Directions for this task:
Nothing in the records may change. Output them all exactly.

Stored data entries
-- B replaces A's string seen-set and join-over-slice enumeration by a word-level trie:
-- a prefix is emitted iff its word path creates a new trie node (structural dedup),
-- and the prefix string grows incrementally during the descent; equal output.

-- ===== PORT A =====
def generate_prefix_phrases (queries : List String) : List String :=
  (queries.foldl
    (fun (st : List String × PySem.Set String) query =>
      let words := PySem.Str.split₀ query
      (PySem.List.pyRange 1 ((words.length : Int) + 1) 1).foldl
        (fun st i =>
          let pfx := PySem.Str.join " " (PySem.List.slice words none (some i))
          if !PySem.Set.contains st.2 pfx then
            (st.1 ++ [pfx], PySem.Set.add st.2 pfx)
          else st)
        st)
    ([], PySem.Set.empty)).1

-- ===== PORT B =====
-- Python's trie of nested dicts, ported as an association tree in insertion order:
-- 'PvTrie.cons key child siblings' is one (key -> child-dict) entry; '{}' is PvTrie.nil.
-- Only membership lookup and fresh-key insertion are used, so this is exact for dict.
inductive PvTrie : Type
  | nil : PvTrie
  | cons : String → PvTrie → PvTrie → PvTrie
deriving DecidableEq, Repr

-- 'w in node' / 'node[w]' (first match; keys are unique by construction)
def pvFind : PvTrie → String → Option PvTrie
  | .nil, _ => none
  | .cons k sub rest, w => if k = w then some sub else pvFind rest w

-- 'node[w] = child' when w is already a key: replace in place
def pvSet : PvTrie → String → PvTrie → PvTrie
  | .nil, _, _ => .nil
  | .cons k t rest, w, sub => if k = w then .cons k sub rest else .cons k t (pvSet rest w sub)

Result of this task:
-- B replaces A's string seen-set and join-over-slice enumeration by a word-level trie:
-- a prefix is emitted iff its word path creates a new trie node (structural dedup),
-- and the prefix string grows incrementally during the descent; equal output.

-- ===== PORT A =====
def generate_prefix_phrases (queries : List String) : List String :=
  (queries.foldl
    (fun (st : List String × PySem.Set String) query =>
      let words := PySem.Str.split₀ query
      (PySem.List.pyRange 1 ((words.length : Int) + 1) 1).foldl
        (fun st i =>
          let pfx := PySem.Str.join " " (PySem.List.slice words none (some i))
          if !PySem.Set.contains st.2 pfx then
            (st.1 ++ [pfx], PySem.Set.add st.2 pfx)
          else st)
        st)
    ([], PySem.Set.empty)).1

-- ===== PORT B =====
-- Python's trie of nested dicts, ported as an association tree in insertion order:
-- 'PvTrie.cons key child siblings' is one (key -> child-dict) entry; '{}' is PvTrie.nil.
-- Only membership lookup and fresh-key insertion are used, so this is exact for dict.
inductive PvTrie : Type
  | nil : PvTrie
  | cons : String → PvTrie → PvTrie → PvTrie
deriving DecidableEq, Repr

-- 'w in node' / 'node[w]' (first match; keys are unique by construction)
def pvFind : PvTrie → String → Option PvTrie
  | .nil, _ => none
  | .cons k sub rest, w => if k = w then some sub else pvFind rest w

-- 'node[w] = child' when w is already a key: replace in place
def pvSet : PvTrie → String → PvTrie → PvTrie
  | .nil, _, _ => .nil
  | .cons k t rest, w, sub => if k = w then .cons k sub rest else .cons k t (pvSet rest w sub)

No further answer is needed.